How to access/mount a Windows USB device in WSL
Solution 1:
WSL2 doesn't have much access to the Windows host hardware. This has started to change slightly with Windows 11 and the ability to mount physical drives, but USB is still off-limits to WSL2. Power control, network interface, and other areas are also not accessible from within the virtualized WSL2 environment.
One potential workaround is to share the USB device from Windows to WSL using USBIP. I've never tried this personally, so I can't vouch for it.
This comes from a post in the Home Assistant forums, where folks have been running Home Assistant (a home automation platform) on WSL.
Since most (all?) PC Z-wave interfaces are via USB dongles, one of the key blockers has been how to utilize a USB Z-wave dongle natively from WSL. I'm not going to repeat the whole comment from those forums, but to summarize (and adapt the instructions for "biometric device"):
- Share the device under Windows as a USB/IP device using USB/IP for Windows.
- As of a few weeks ago (at the time of this edit), Microsoft's linux-msft-wsl-5.10.60.1 (and presumably later) kernel release now has USBIP built-in. Before that, you would need to build your own WSL kernel to include the USB/IP module. The Home Assistant post's author also made one available.

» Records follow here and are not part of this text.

-- pv_equiv track=rewrite | github.com/drizztSun/common_project | PythonLeetcode/Leetcode/1559_DetectCyclesIn2DGrid.py | doit_disjoint
-- ===== SOURCE A (Python) =====
-- def doit_disjoint(grid: list) -> bool:
--
--     m, n = len(grid), len(grid[0])
--     parent = [i for i in range(n*m+1)]
--
--     def find(i):
--         while parent[i] != i:
--             parent[i] = parent[parent[i]]
--             i = parent[i]
--         return i
--
--     def union(i, j):
--         pa, pb = find(i), find(j)
--         parent[pa] = pb
--         return pa == pb
--
--     for i in range(m):
--         for j in range(n):
--             base = i * n + j
--             if i < m-1 and grid[i+1][j] == grid[i][j] and union(base, base+n):
--                 return True
--
--             if j < n-1 and grid[i][j+1] == grid[i][j] and union(base, base+1):
--                 return True
--
--     return False
-- ===== SOURCE B (Python) =====
-- def doit_disjoint(grid: list) -> bool:
--     m, n = len(grid), len(grid[0])
--     edges = [e for i in range(m) for j in range(n)
--              for e in (([(i * n + j, (i + 1) * n + j)]
--                         if i + 1 < m and grid[i + 1][j] == grid[i][j] else [])
--                        + ([(i * n + j, i * n + j + 1)]
--                           if j + 1 < n and grid[i][j + 1] == grid[i][j] else []))]
--     comp = list(range(m * n))
--     for a, b in edges:
--         ca, cb = comp[a], comp[b]
--         if ca == cb:
--             return True
--         comp = [cb if c == ca else c for c in comp]
--     return False
-- ===== Notes on version B (the rewrite author's own statement) =====
-- stated objective: simpler
-- what changed: Replaces the path-compressed union-find forest (find/union with parent-pointer chasing and in-place compression) by a flat component-label array: edges between equal-valued orthogonal neighbours are collected once, then each edge either closes a cycle (equal labels) or merges the two components by rewriting one label over the array.
-- outside the precondition, e.g. on doit_disjoint([['a', 'a'], ['a', 'a'], ['x']]): A returns True, B raises IndexError
import Mathlib
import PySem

- If using a new kernel, set your
.wslconfig
to point to it. At some point, I'm assuming that awsl --update
will automatically update the kernel to a release with USB/IP. -
sudo modprobe
any needed modules for your device. -
usbip list -r $HOSTNAME.local
to (hopefully) see the list of your Windows USB devices and their associated bus id. -
usbip attach -r $HOSTNAME.local -b <bus_id>
with the bus is of your camera.
With that in place, the WSL/Linux system should see your biometric device as a native USB device, allowing you access just as if you were on a native Linux system with a native USB device directly attached.